My conclusion: If you are using MongoDB, and don't depend on full-text search or geospatial indexing, you should definitely look into moving to TokuMX. (If you use MongoDB's full-text search, you should look at moving to TokuMX and ElasticSearch. ElasticSearch has data compression too, so the two combined are still going to use less disk space than MongoDB by itself.)

I first looked at MongoDB early in 2010. Half an hour after I started testing it, my database was a smoking wreck, due to the OOM behaviour of OpenVZ and Mongo's storage engine, which at that time was frankly not ready for use.

OpenVZ and MongoDB have since fixed that, so that MongoDB runs under OpenVZ without crashing, and MongoDB doesn't destroy your data if it does crash, but my reservations over the fundamental architecture of the MongoDB storage engine remain.

TokuMX isn't perfect (yet), but it delivers a serious, production-quality storage engine with performance at least as good as vanilla MongoDB while requiring a small fraction of the disk space, and fine-grained locking that provides far greater potential scalability. (My test server is too small to really test that.) And transactions. It's what I was looking for when I first tested MongoDB.

TokuMX gets my coveted Doesn't Suck award.

Oh, and here's the slides to a talk given by John Schulz of AOL on their testing of TokuMX vs.

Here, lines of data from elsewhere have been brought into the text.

-- pv_equiv track=rewrite | github.com/michaelyhuang/cs50-exercises | dna/dna.py | countLongestSTR
-- ===== SOURCE A (Python) =====
-- def countLongestSTR(s, substr):
--     # Counts longest chain of strSEQ in dna sequence
--     # The idea is to start a counter each time strSeq is encountered
--     # Cut the substr or single letter off s to "move on"
--     # Count the number of repetitions until s is ''
--     counter = 0
--     maxCount = 0
--     inChain = False # Keep track of if the cut string comes off a repeat sequence
--     while len(s) > 0:
--         if s.startswith(substr):
--             counter += 1
--             inChain = True
--             maxCount = max(maxCount, counter)
--             s = s[len(substr):]
--         else:
--             maxCount = max(maxCount, counter)
--             counter = 0
--             inChain = False
--             s = s[1:]
--     return maxCount
-- ===== SOURCE B (Python) =====
-- def countLongestSTR(s, substr):
--     # Index-based scan: no string copying at all. At each candidate position,
--     # count the whole aligned chain in an inner loop, then jump past it.
--     m = len(substr)
--     n = len(s)
--     best = 0
--     i = 0
--     while i < n:
--         if s.startswith(substr, i):
--             c = 0
--             j = i
--             while s.startswith(substr, j):
--                 c += 1
--                 j += m
--             best = max(best, c)
--             i = j + 1
--         else:
--             i += 1
--     return best
-- ===== Notes on version B (the rewrite author's own statement) =====
-- stated objective: faster
-- what changed: A repeatedly copies shrinking suffixes (s = s[1:] / s = s[len(substr):]) while carrying a run counter across iterations; B never copies: it walks an index with s.startswith(substr, i), counts each whole aligned chain in an inner loop and jumps past it.
import Mathlib
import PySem

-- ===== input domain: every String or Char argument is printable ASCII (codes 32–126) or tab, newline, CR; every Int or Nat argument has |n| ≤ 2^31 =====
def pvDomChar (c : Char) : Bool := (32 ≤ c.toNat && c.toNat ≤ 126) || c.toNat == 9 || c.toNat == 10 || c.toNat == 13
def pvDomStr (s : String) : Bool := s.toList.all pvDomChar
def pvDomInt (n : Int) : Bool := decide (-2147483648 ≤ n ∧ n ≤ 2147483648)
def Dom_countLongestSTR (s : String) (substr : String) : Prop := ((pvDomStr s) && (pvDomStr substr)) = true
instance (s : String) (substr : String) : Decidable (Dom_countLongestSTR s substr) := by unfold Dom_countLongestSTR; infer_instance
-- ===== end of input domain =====

-- B replaces A's suffix-copying greedy pass (s = s[1:] / s[len(substr):]) by an index walk that
-- counts each whole aligned chain in an inner loop and jumps past it; same return value, faster.

-- ===== PORT A =====
-- A's while loop; fuel = |s| + 1 suffices whenever the Python loop terminates (substr ≠ '' or s = '').
def pvALoop (substr : List Char) (fuel : Nat) (s : List Char) (counter maxCount : Int) (inChain : Bool) : Int :=
  match fuel with
  | 0 => maxCount
  | fuel + 1 =>
    if 0 < s.length then
      if PySem.Chars.startswith s substr then
        pvALoop substr fuel (PySem.List.slice s (some (substr.length : Int)) none)
          (counter + 1) (max maxCount (counter + 1)) true
      else
        pvALoop substr fuel (PySem.List.slice s (some 1) none)
          0 (max maxCount counter) false
    else maxCount

def countLongestSTR (s : String) (substr : String) : Int :=
  pvALoop substr.toList (s.toList.length + 1) s.toList 0 0 false

-- ===== PORT B =====
-- B's inner while: count consecutive aligned occurrences starting at j.
-- s.startswith(substr, j) is exactly startswith of the suffix s[j:].
def pvBChain (substr : List Char) (fuel : Nat) (s : List Char) (j : Nat) (c : Int) : Int × Nat :=
  match fuel with
  | 0 => (c, j)
  | fuel + 1 =>
    if PySem.Chars.startswith (s.drop j) substr then
      pvBChain substr fuel s (j + substr.length) (c + 1)
    else (c, j)

-- B's outer while over the start index i.
def pvBOuter (substr : List Char) (fuel : Nat) (s : List Char) (i : Nat) (best : Int) : Int :=
  match fuel with
  | 0 => best
  | fuel + 1 =>
    if i < s.length then
      if PySem.Chars.startswith (s.drop i) substr then
        let p := pvBChain substr (s.length + 1) s i 0
        pvBOuter substr fuel s (p.2 + 1) (max best p.1)
      else
        pvBOuter substr fuel s (i + 1) best
    else best

def countLongestSTR_alt (s : String) (substr : String) : Int :=
  pvBOuter substr.toList (s.toList.length + 1) s.toList 0 0

-- ===== PRECONDITION & SPEC =====
-- Pre_ excludes only substr = '' with s ≠ '': there the Python A (and B) loops forever, returning nothing.
def Pre_countLongestSTR (s : String) (substr : String) : Prop := substr ≠ "" ∨ s = ""
instance (s : String) (substr : String) : Decidable (Pre_countLongestSTR s substr) := by
  unfold Pre_countLongestSTR; infer_instance

def pvWitness_countLongestSTR : String × String := ("ACGACGT", "ACG")

def Spec_countLongestSTR (s : String) (substr : String) (out : Int) : Prop := out = countLongestSTR_alt s substr
instance (s : String) (substr : String) (out : Int) : Decidable (Spec_countLongestSTR s substr out) := by
  unfold Spec_countLongestSTR; infer_instance

-- ===== CLAIM (what is proved, stated in full; the proofs are below) =====
def Claim_equal_countLongestSTR : Prop := ∀ (s : String) (substr : String), Dom_countLongestSTR s substr → Pre_countLongestSTR s substr → Spec_countLongestSTR s substr (countLongestSTR s substr)

-- ===== LEMMAS AND PROOFS =====

-- Length of the greedy aligned chain of m at the head of s (m ≠ [] for termination).
def pvChain (m : List Char) (hm : m ≠ []) (s : List Char) : Nat :=
  if h : m <+: s then pvChain m hm (s.drop m.length) + 1 else 0
termination_by s.length
decreasing_by
  have h1 : m.length ≤ s.length := h.length_le
  have h2 : 0 < m.length := List.length_pos_iff.mpr hm
  simp only [List.length_drop]; omega

-- Reference value: max over the positions the greedy pass visits.
def pvRef (m : List Char) (hm : m ≠ []) (s : List Char) : Int :=
  if hs : s = [] then 0
  else if m <+: s then
    max (pvChain m hm s : Int) (pvRef m hm (s.drop (pvChain m hm s * m.length + 1)))
  else pvRef m hm (s.drop 1)
termination_by s.length
decreasing_by
  · have := List.length_pos_iff.mpr hs; simp only [List.length_drop]; omega
  · have := List.length_pos_iff.mpr hs; simp only [List.length_drop]; omega

theorem pvChain_of_prefix (m : List Char) (hm : m ≠ []) (s : List Char) (h : m <+: s) :
    pvChain m hm s = pvChain m hm (s.drop m.length) + 1 := by
  rw [pvChain]; simp [h]

theorem pvChain_of_not_prefix (m : List Char) (hm : m ≠ []) (s : List Char) (h : ¬ m <+: s) :
    pvChain m hm s = 0 := by
  rw [pvChain]; simp [h]

theorem pvRef_nil (m : List Char) (hm : m ≠ []) : pvRef m hm [] = 0 := by
  rw [pvRef]; simp

theorem pvRef_of_prefix (m : List Char) (hm : m ≠ []) (s : List Char) (hs : s ≠ []) (h : m <+: s) :
    pvRef m hm s = max (pvChain m hm s : Int) (pvRef m hm (s.drop (pvChain m hm s * m.length + 1))) := by
  conv_lhs => rw [pvRef]
  simp [hs, h]

theorem pvRef_of_not_prefix (m : List Char) (hm : m ≠ []) (s : List Char) (hs : s ≠ []) (h : ¬ m <+: s) :
    pvRef m hm s = pvRef m hm (s.drop 1) := by
  conv_lhs => rw [pvRef]
  simp [hs, h]

theorem pvChain_mul_le (m : List Char) (hm : m ≠ []) (s : List Char) :
    pvChain m hm s * m.length ≤ s.length := by
  induction s using pvChain.induct m hm with
  | case1 s h ih =>
    rw [pvChain_of_prefix m hm s h]
    have h1 : m.length ≤ s.length := h.length_le
    have h2 : pvChain m hm (s.drop m.length) * m.length ≤ s.length - m.length := by
      simpa using ih
    rw [Nat.add_mul, Nat.one_mul]
    omega
  | case2 s h =>
    rw [pvChain_of_not_prefix m hm s h]; simp

theorem pvRef_nonneg (m : List Char) (hm : m ≠ []) (s : List Char) : 0 ≤ pvRef m hm s := by
  induction s using pvRef.induct m hm with
  | case1 => rw [pvRef]; simp
  | case2 s hs h ih =>
    rw [pvRef_of_prefix m hm s hs h]
    exact le_max_of_le_left (Int.natCast_nonneg _)
  | case3 s hs h ih =>
    rw [pvRef_of_not_prefix m hm s hs h]
    exact ih

theorem pvRef_step (m : List Char) (hm : m ≠ []) (s : List Char) :
    max (pvChain m hm s : Int) (pvRef m hm (s.drop (pvChain m hm s * m.length + 1))) = pvRef m hm s := by
  by_cases hs : s = []
  · subst hs
    rw [pvChain_of_not_prefix m hm [] (by simp [hm])]
    simp [pvRef_nil]
  · by_cases h : m <+: s
    · exact (pvRef_of_prefix m hm s hs h).symm
    · rw [pvChain_of_not_prefix m hm s h]
      rw [pvRef_of_not_prefix m hm s hs h]
      simp only [Nat.zero_mul, Nat.zero_add, Nat.cast_zero]
      exact max_eq_right (pvRef_nonneg m hm _)

-- A's loop computes max M (c + chain) vs the reference on the rest.
theorem pvALoop_eq (m : List Char) (hm : m ≠ []) :
    ∀ (fuel : Nat) (s : List Char) (c M : Int) (b : Bool), s.length < fuel → 0 ≤ c → c ≤ M →
      pvALoop m fuel s c M b
        = max M (max (c + (pvChain m hm s : Int)) (pvRef m hm (s.drop (pvChain m hm s * m.length + 1)))) := by
  intro fuel
  induction fuel with
  | zero => intro s c M b h _ _; exact absurd h (Nat.not_lt_zero _)
  | succ fuel ih =>
    intro s c M b hfuel hc0 hcM
    by_cases hs : s = []
    · subst hs
      rw [pvChain_of_not_prefix m hm [] (by simp [hm])]
      rw [pvALoop]
      simp only [List.length_nil, Nat.lt_irrefl, if_false, List.drop_nil, pvRef_nil,
        Nat.cast_zero, add_zero]
      exact (max_eq_left (max_le hcM (by omega))).symm
    · have hlen : 0 < s.length := List.length_pos_iff.mpr hs
      have hml : 0 < m.length := List.length_pos_iff.mpr hm
      by_cases h : m <+: s
      · have hb : PySem.Chars.startswith s m = true := (PySem.Chars.startswith_iff s m).mpr h
        rw [pvALoop, if_pos hlen, if_pos hb]
        rw [PySem.List.slice_from_natCast]
        have hd : (s.drop m.length).length < fuel := by
          simp only [List.length_drop]; omega
        rw [ih (s.drop m.length) (c + 1) (max M (c + 1)) true hd (by omega) (le_max_right _ _)]
        rw [pvChain_of_prefix m hm s h]
        rw [List.drop_drop]
        have harith : m.length + (pvChain m hm (s.drop m.length) * m.length + 1)
            = (pvChain m hm (s.drop m.length) + 1) * m.length + 1 := by ring
        rw [harith]
        push_cast
        generalize pvRef m hm _ = P
        generalize hK : (pvChain m hm (s.drop m.length) : Int) = K
        have hK0 : 0 ≤ K := hK ▸ Int.natCast_nonneg _
        rw [max_assoc]
        have h1 : max (c + 1) (max (c + 1 + K) P) = max (c + 1 + K) P :=
          max_eq_right (le_max_of_le_left (by omega))
        rw [h1]
        have h2 : c + (K + 1) = c + 1 + K := by ring
        rw [h2]
      · have hb : PySem.Chars.startswith s m = false := by
          rw [← Bool.not_eq_true]
          simp [PySem.Chars.startswith_iff, h]
        rw [pvALoop, if_pos hlen, if_neg (by simp [hb])]
        rw [PySem.List.slice_from_one]
        have hd : s.tail.length < fuel := by
          simp only [List.length_tail]; omega
        rw [ih s.tail 0 (max M c) false hd le_rfl (le_max_of_le_left (hc0.trans hcM))]
        simp only [zero_add, ← List.drop_one]
        rw [pvRef_step m hm (s.drop 1)]
        rw [pvChain_of_not_prefix m hm s h]
        simp only [Nat.zero_mul, Nat.zero_add, Nat.cast_zero, add_zero]
        exact max_assoc M c _

-- B's inner loop counts exactly the chain at j.
theorem pvBChain_eq (m : List Char) (hm : m ≠ []) (s : List Char) :
    ∀ (fuel : Nat) (j : Nat) (c : Int), s.length - j < fuel →
      pvBChain m fuel s j c
        = (c + (pvChain m hm (s.drop j) : Int), j + pvChain m hm (s.drop j) * m.length) := by
  intro fuel
  induction fuel with
  | zero => intro j c h; exact absurd h (Nat.not_lt_zero _)
  | succ fuel ih =>
    intro j c hfuel
    rw [pvBChain]
    by_cases h : m <+: s.drop j
    · have hcond : PySem.Chars.startswith (s.drop j) m = true :=
        (PySem.Chars.startswith_iff (s.drop j) m).mpr h
      rw [if_pos hcond]
      have hml : 0 < m.length := List.length_pos_iff.mpr hm
      have hne : s.drop j ≠ [] := by
        intro hnil; rw [hnil] at h; exact hm (List.prefix_nil.mp h)
      have hj : j < s.length := by
        by_contra hcon
        exact hne (List.drop_eq_nil_of_le (by omega))
      rw [ih (j + m.length) (c + 1) (by omega)]
      have hdd : s.drop (j + m.length) = (s.drop j).drop m.length := by rw [List.drop_drop]
      rw [hdd, pvChain_of_prefix m hm (s.drop j) h]
      simp only [Prod.mk.injEq]
      constructor
      · push_cast; ring
      · ring
    · have hcond : ¬ (PySem.Chars.startswith (s.drop j) m = true) := by
        rw [PySem.Chars.startswith_iff]; exact h
      rw [if_neg hcond]
      rw [pvChain_of_not_prefix m hm (s.drop j) h]
      simp

-- B's outer loop accumulates the reference value of the remaining suffix.
theorem pvBOuter_eq (m : List Char) (hm : m ≠ []) (s : List Char) :
    ∀ (fuel : Nat) (i : Nat) (best : Int), s.length + 1 - i ≤ fuel + 1 → 0 ≤ best →
      pvBOuter m fuel s i best = max best (pvRef m hm (s.drop i)) := by
  intro fuel
  induction fuel with
  | zero =>
    intro i best hfuel hbest
    have hi : s.length ≤ i := by omega
    rw [pvBOuter, List.drop_eq_nil_of_le hi, pvRef_nil]
    exact (max_eq_left hbest).symm
  | succ fuel ih =>
    intro i best hfuel hbest
    rw [pvBOuter]
    by_cases hi : i < s.length
    · simp only [hi, if_true]
      have hne : s.drop i ≠ [] := by
        intro hnil
        have := List.drop_eq_nil_iff.mp hnil
        omega
      by_cases h : m <+: s.drop i
      · have hcond : PySem.Chars.startswith (s.drop i) m = true :=
        (PySem.Chars.startswith_iff (s.drop i) m).mpr h
        rw [if_pos hcond]
        rw [pvBChain_eq m hm s (s.length + 1) i 0 (by omega)]
        have hml : 0 < m.length := List.length_pos_iff.mpr hm
        have hkle : pvChain m hm (s.drop i) * m.length ≤ s.length - i := by
          have := pvChain_mul_le m hm (s.drop i)
          simpa using this
        rw [ih (i + pvChain m hm (s.drop i) * m.length + 1)
          (max best (0 + (pvChain m hm (s.drop i) : Int))) (by omega) (le_max_of_le_left hbest)]
        have hdd : s.drop (i + pvChain m hm (s.drop i) * m.length + 1)
            = (s.drop i).drop (pvChain m hm (s.drop i) * m.length + 1) := by
          rw [List.drop_drop, Nat.add_assoc]
        rw [hdd]
        rw [pvRef_of_prefix m hm (s.drop i) hne h]
        simp only [Int.zero_add]
        rw [max_assoc]
      · have hcond : ¬ (PySem.Chars.startswith (s.drop i) m = true) := by
          rw [PySem.Chars.startswith_iff]; exact h
        rw [if_neg hcond]
        rw [ih (i + 1) best (by omega) hbest]
        have hdd : s.drop (i + 1) = (s.drop i).drop 1 := by rw [List.drop_drop]
        rw [hdd, ← pvRef_of_not_prefix m hm (s.drop i) hne h]
    · simp only [hi, if_false]
      have : s.drop i = [] := List.drop_eq_nil_of_le (by omega)
      rw [this, pvRef_nil]
      exact (max_eq_left hbest).symm

-- ===== VERDICT (by name: the statement is the Claim_ definition above) =====
theorem countLongestSTR_spec : Claim_equal_countLongestSTR := by
  intro s substr _ hpre
  unfold Spec_countLongestSTR
  by_cases hs : s = ""
  · subst hs
    rfl
  · have hsub : substr ≠ "" := by
      rcases hpre with h | h
      · exact h
      · exact absurd h hs
    have hm : substr.toList ≠ [] := by
      intro h; exact hsub (String.toList_eq_nil_iff.mp h)
    unfold countLongestSTR countLongestSTR_alt
    rw [pvALoop_eq substr.toList hm (s.toList.length + 1) s.toList 0 0 false (by omega) le_rfl le_rfl]
    rw [pvBOuter_eq substr.toList hm s.toList (s.toList.length + 1) 0 0 (by omega) le_rfl]
    simp only [List.drop_zero, Int.zero_add]
    rw [pvRef_step substr.toList hm s.toList]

MongoDB. His conclusions:
• Space per document for MongoDB databases will be reduced by at least 66%. Likely as much as 75%

• Host memory while important is no longer a serious resource constraint. Now CPUs and to a lesser extent disk I/O bandwidth are the principle constrained resources.

• We should be able to make full use of the available persistent storage on each host.

• It is reasonable to assume that we can put 3X to 4X the amount of data and associated workload on a host compared to MongoDB.

• TokuMX provides more consistent operation times than MongoDB does, improving the customer experience.

• TokuMX has the potential to save significant hardware cost

Posted by: Pixy Misa at 11:38 AM | Comments (7) | Add Comment | Trackbacks (Suck)
Post contains 1509 words, total size 11 kb.

Wednesday, November 27



Another interesting datapoint: Informix (now owned by IBM) has announced support for MongoDB data structures and API access.

In fact, the new version allows you to access BSON (MongoDB format) data from SQL, and access SQL tables transparently using the MongoDB API.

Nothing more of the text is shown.